Now the doctor is telling me that I need to de-stress because my heart rate is “through the roof” and “I could pass out at any second” and I’m thinking that he doesn’t really understand my situation. I have foreign investors who need status reports on my offshore projects *yesterday*, I need to be up at 4am to complete the billing for my clients (3:30 if I can manage it) and let’s not even discuss the round of cuts I have to make tomorrow to the HR department. I refuse to tell people via email, so I’m going to have to find the time during my lunch hour to go around each person individually and explain to them why they’re losing their jobs and okay. I MIGHT see where the doctor is coming from.

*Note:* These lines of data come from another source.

-- pv_equiv track=rewrite | github.com/sebGrn/Concise-1 | get_metrics.py | calculateMeasureMonocle
-- ===== SOURCE A (Python) =====
-- def calculateMeasureMonocle(extent, intent, outputConcepts):
--     sumA = 0
--     sumB = 0
--
--     for val in extent:
--         for concept in outputConcepts:
--             if not(val in concept[0]):
--                 sumA += 1
--
--     for val in intent:
--         for concept in outputConcepts:
--             if not(val in concept[1]):
--                 sumB += 1
--
--     a = len(extent) + sumA
--     b = len(intent) + sumB
--
--     return a * b
-- ===== SOURCE B (Python) =====
-- def calculateMeasureMonocle(extent, intent, outputConcepts):
--     cntE = {}
--     for v in extent:
--         cntE[v] = cntE.get(v, 0) + 1
--     cntI = {}
--     for v in intent:
--         cntI[v] = cntI.get(v, 0) + 1
--     k = len(outputConcepts)
--     hitsA = 0
--     for c0, _ in outputConcepts:
--         for x in set(c0):
--             hitsA += cntE.get(x, 0)
--     hitsB = 0
--     for _, c1 in outputConcepts:
--         for x in set(c1):
--             hitsB += cntI.get(x, 0)
--     a = len(extent) * (k + 1) - hitsA
--     b = len(intent) * (k + 1) - hitsB
--     return a * b
-- ===== Notes on version B (the rewrite author's own statement) =====
-- stated objective: faster
-- what changed: B replaces A's per-element scan of every concept's membership list with counter dicts built once over extent/intent plus one pass over each concept's deduplicated elements, computing the non-membership counts as total-minus-hits.
import Mathlib
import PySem

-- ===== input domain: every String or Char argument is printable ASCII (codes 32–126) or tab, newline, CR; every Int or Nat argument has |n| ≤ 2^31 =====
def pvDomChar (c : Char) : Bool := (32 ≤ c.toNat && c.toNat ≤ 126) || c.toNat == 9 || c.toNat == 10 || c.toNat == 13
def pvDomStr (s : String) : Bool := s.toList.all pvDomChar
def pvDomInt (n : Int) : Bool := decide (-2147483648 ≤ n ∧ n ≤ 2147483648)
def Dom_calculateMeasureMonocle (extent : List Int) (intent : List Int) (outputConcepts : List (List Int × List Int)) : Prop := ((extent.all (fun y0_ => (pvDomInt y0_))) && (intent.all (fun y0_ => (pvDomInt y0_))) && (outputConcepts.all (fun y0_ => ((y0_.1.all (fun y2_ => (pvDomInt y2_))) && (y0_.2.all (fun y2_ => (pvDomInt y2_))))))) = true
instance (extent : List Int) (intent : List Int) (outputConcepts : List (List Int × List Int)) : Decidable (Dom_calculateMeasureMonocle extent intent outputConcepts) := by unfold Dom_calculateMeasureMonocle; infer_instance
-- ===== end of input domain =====

-- B builds counter dicts over extent/intent once and sums hits over each concept's
-- distinct elements, returning (total - hits) products: asymptotically faster than
-- A's nested membership scans.

-- ===== PORT A =====
def calculateMeasureMonocle (extent : List Int) (intent : List Int) (outputConcepts : List (List Int × List Int)) : Int :=
  let sumA : Int := extent.foldl (fun s val =>
    outputConcepts.foldl (fun t concept =>
      if ¬ (val ∈ concept.1) then t + 1 else t) s) 0
  let sumB : Int := intent.foldl (fun s val =>
    outputConcepts.foldl (fun t concept =>
      if ¬ (val ∈ concept.2) then t + 1 else t) s) 0
  let a : Int := (extent.length : Int) + sumA
  let b : Int := (intent.length : Int) + sumB
  a * b

-- ===== PORT B =====
def calculateMeasureMonocle_alt (extent : List Int) (intent : List Int) (outputConcepts : List (List Int × List Int)) : Int :=
  let cntE : PySem.Dict Int Int := extent.foldl (fun d v => d.insert v (d.getD v 0 + 1)) PySem.Dict.empty
  let cntI : PySem.Dict Int Int := intent.foldl (fun d v => d.insert v (d.getD v 0 + 1)) PySem.Dict.empty
  let k : Int := (outputConcepts.length : Int)
  let hitsA : Int := outputConcepts.foldl (fun h c =>
    (PySem.Set.ofList c.1).foldl (fun h x => h + cntE.getD x 0) h) 0
  let hitsB : Int := outputConcepts.foldl (fun h c =>
    (PySem.Set.ofList c.2).foldl (fun h x => h + cntI.getD x 0) h) 0
  let a : Int := (extent.length : Int) * (k + 1) - hitsA
  let b : Int := (intent.length : Int) * (k + 1) - hitsB
  a * b

-- ===== PRECONDITION & SPEC =====
def Spec_calculateMeasureMonocle (extent : List Int) (intent : List Int) (outputConcepts : List (List Int × List Int)) (out : Int) : Prop := out = calculateMeasureMonocle_alt extent intent outputConcepts
instance (extent : List Int) (intent : List Int) (outputConcepts : List (List Int × List Int)) (out : Int) : Decidable (Spec_calculateMeasureMonocle extent intent outputConcepts out) := by unfold Spec_calculateMeasureMonocle; infer_instance

-- ===== CLAIM (what is proved, stated in full; the proofs are below) =====
def Claim_equal_calculateMeasureMonocle : Prop := ∀ (extent : List Int) (intent : List Int) (outputConcepts : List (List Int × List Int)), Dom_calculateMeasureMonocle extent intent outputConcepts → Spec_calculateMeasureMonocle extent intent outputConcepts (calculateMeasureMonocle extent intent outputConcepts)

-- ===== LEMMAS AND PROOFS =====

-- sum of the indicator of v over a nodup list
theorem sum_indicator (v : Int) (d : List Int) (hd : d.Nodup) :
    (d.map (fun x => if v = x then (1 : Int) else 0)).sum = if v ∈ d then 1 else 0 := by
  induction d with
  | nil => simp
  | cons y ys ih =>
    have hys : ys.Nodup := (List.nodup_cons.mp hd).2
    by_cases h : v = y
    · subst h
      have hv : v ∉ ys := (List.nodup_cons.mp hd).1
      have hz : (ys.map (fun x => if v = x then (1 : Int) else 0)).sum = 0 := by
        refine List.sum_eq_zero ?_
        intro z hz
        obtain ⟨x, hx, rfl⟩ := List.mem_map.mp hz
        simp [show v ≠ x from fun he => hv (he ▸ hx)]
      simp [hz]
    · simp [h, ih hys]

-- sum over a nodup list of counts = membership-weighted sum over the counted list
theorem sum_count_dedup (xs : List Int) (d : List Int) (hd : d.Nodup) :
    (d.map (fun x => (xs.count x : Int))).sum
      = (xs.map (fun v => if v ∈ d then (1 : Int) else 0)).sum := by
  induction xs with
  | nil => simp
  | cons v rest ih =>
    have hsplit : (d.map (fun x => ((v :: rest).count x : Int))).sum
        = (d.map (fun x => (rest.count x : Int))).sum
          + (d.map (fun x => if v = x then (1 : Int) else 0)).sum := by
      rw [← List.sum_map_add]
      refine congrArg List.sum (List.map_congr_left ?_)
      intro x _
      by_cases h : v = x <;> simp [h]
    rw [hsplit, sum_indicator v d hd, ih, List.map_cons, List.sum_cons]
    ring

-- swapping a double list sum
theorem sum_map_swap {a b : Type} (xs : List a) (ys : List b) (f : a → b → Int) :
    (xs.map (fun u => (ys.map (fun w => f u w)).sum)).sum
      = (ys.map (fun w => (xs.map (fun u => f u w)).sum)).sum := by
  induction xs with
  | nil => simp
  | cons u rest ih => simp only [List.map_cons, List.sum_cons, ih, List.sum_map_add]

-- the A-side inner loop over concepts, as a length-minus-hits formula per element
theorem inner_loop_eq (ocs : List (List Int × List Int)) (sel : (List Int × List Int) → List Int) (val : Int) (s : Int) :
    ocs.foldl (fun t concept => if ¬ (val ∈ sel concept) then t + 1 else t) s
      = s + (ocs.length : Int)
          - (ocs.map (fun c => if val ∈ sel c then (1 : Int) else 0)).sum := by
  induction ocs generalizing s with
  | nil => simp
  | cons c rest ih =>
    rw [List.foldl_cons, ih]
    by_cases h : val ∈ sel c <;> simp [h] <;> ring

-- the B-side hits loop, as a double membership-weighted sum
theorem hits_eq (xs : List Int) (ocs : List (List Int × List Int)) (sel : (List Int × List Int) → List Int) :
    ∀ s : Int, ocs.foldl (fun h c =>
        (PySem.Set.ofList (sel c)).foldl
          (fun h x => h + (xs.foldl (fun d v => d.insert v (d.getD v 0 + 1)) PySem.Dict.empty).getD x 0) h) s
      = s + (ocs.map (fun c =>
          (xs.map (fun v => if v ∈ sel c then (1 : Int) else 0)).sum)).sum := by
    intro s
    induction ocs generalizing s with
    | nil => simp
    | cons c rest ih =>
      have hinner : (PySem.Set.ofList (sel c)).foldl
          (fun h x => h + (xs.foldl (fun d v => d.insert v (d.getD v 0 + 1)) PySem.Dict.empty).getD x 0) s
          = s + (xs.map (fun v => if v ∈ sel c then (1 : Int) else 0)).sum := by
        rw [PySem.List.foldl_add]
        congr 1
        have h1 : ((PySem.Set.ofList (sel c)).map
            (fun x => (xs.foldl (fun d v => d.insert v (d.getD v 0 + 1)) PySem.Dict.empty).getD x 0)).sum
            = ((PySem.Set.ofList (sel c)).map (fun x => (xs.count x : Int))).sum := by
          refine congrArg List.sum (List.map_congr_left ?_)
          intro x _
          rw [PySem.Dict.getD_foldl_insert_add_one]
          simp only [PySem.Dict.getD_empty, Int.zero_add]
        have h2 : (xs.map (fun v => if v ∈ PySem.List.dedup (sel c) then (1 : Int) else 0))
            = (xs.map (fun v => if v ∈ sel c then (1 : Int) else 0)) := by
          refine List.map_congr_left ?_
          intro v _
          simp
        rw [h1, ← PySem.List.dedup_eq_ofList,
          sum_count_dedup xs (PySem.List.dedup (sel c)) (PySem.List.nodup_dedup _), h2]
      rw [List.foldl_cons, hinner, ih]
      simp only [List.map_cons, List.sum_cons]
      ring

-- the A-side double loop, as length*k minus a double membership-weighted sum
theorem aSide_eq (xs : List Int) (ocs : List (List Int × List Int)) (sel : (List Int × List Int) → List Int) :
    ∀ s : Int, xs.foldl (fun s val =>
        ocs.foldl (fun t concept => if ¬ (val ∈ sel concept) then t + 1 else t) s) s
      = s + (xs.length : Int) * (ocs.length : Int)
        - (xs.map (fun val =>
            (ocs.map (fun c => if val ∈ sel c then (1 : Int) else 0)).sum)).sum := by
    intro s
    induction xs generalizing s with
    | nil => simp
    | cons v rest ih =>
      rw [List.foldl_cons, inner_loop_eq, ih]
      simp only [List.map_cons, List.sum_cons, List.length_cons]
      push_cast
      ring

-- one side of the computation: A's (len + sumA) = B's (len*(k+1) - hits)
theorem side_eq (xs : List Int) (ocs : List (List Int × List Int)) (sel : (List Int × List Int) → List Int) :
    (xs.length : Int)
      + xs.foldl (fun s val =>
          ocs.foldl (fun t concept => if ¬ (val ∈ sel concept) then t + 1 else t) s) 0
      = (xs.length : Int) * ((ocs.length : Int) + 1)
        - ocs.foldl (fun h c =>
            (PySem.Set.ofList (sel c)).foldl
              (fun h x => h + (xs.foldl (fun d v => d.insert v (d.getD v 0 + 1)) PySem.Dict.empty).getD x 0) h) 0 := by
  rw [aSide_eq xs ocs sel 0, hits_eq xs ocs sel 0,
    sum_map_swap xs ocs (fun val c => if val ∈ sel c then (1 : Int) else 0)]
  ring

-- ===== VERDICT (by name: the statement is the Claim_ definition above) =====
theorem calculateMeasureMonocle_spec : Claim_equal_calculateMeasureMonocle := by
  intro extent intent ocs _
  show calculateMeasureMonocle extent intent ocs = calculateMeasureMonocle_alt extent intent ocs
  simp only [calculateMeasureMonocle, calculateMeasureMonocle_alt]
  rw [← side_eq extent ocs (fun c => c.1), ← side_eq intent ocs (fun c => c.2)]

Thing is, I’m a retail therapy girl at heart. I get stressed, I’m on my computer looking for a company in Melbourne that does kitchen design, because I’m about to get some renovations that I don’t really need all up in here. Sometimes I get my PA to look for kitchen designs if I’m too busy, but I need to kick that habit because this is something that provides some small degree of relaxation. I like design. It’s what I wanted to do before I went into business and got saddled with the CEO job.
Okay, I stabbed several co-workers in the back and trampled over hordes of weaklings to claw my way to the top, but still. Maybe kitchen renovations aren’t the best way to de-stress after all. I’m hardly ever at home, so most of it involves me coming home, seeing the renovations are done and taking a moment to admire it before going to bed and maybe using the kitchen once in the next couple of weeks, to heat up some soup.
Bathroom renovations, maybe? I could see myself getting some of those. Or maybe I need to stop filling the void in my life with design and renovation work and take a trip to Tahiti. I’ll get Marie to look up some travel packages after I’m finished firing half the company.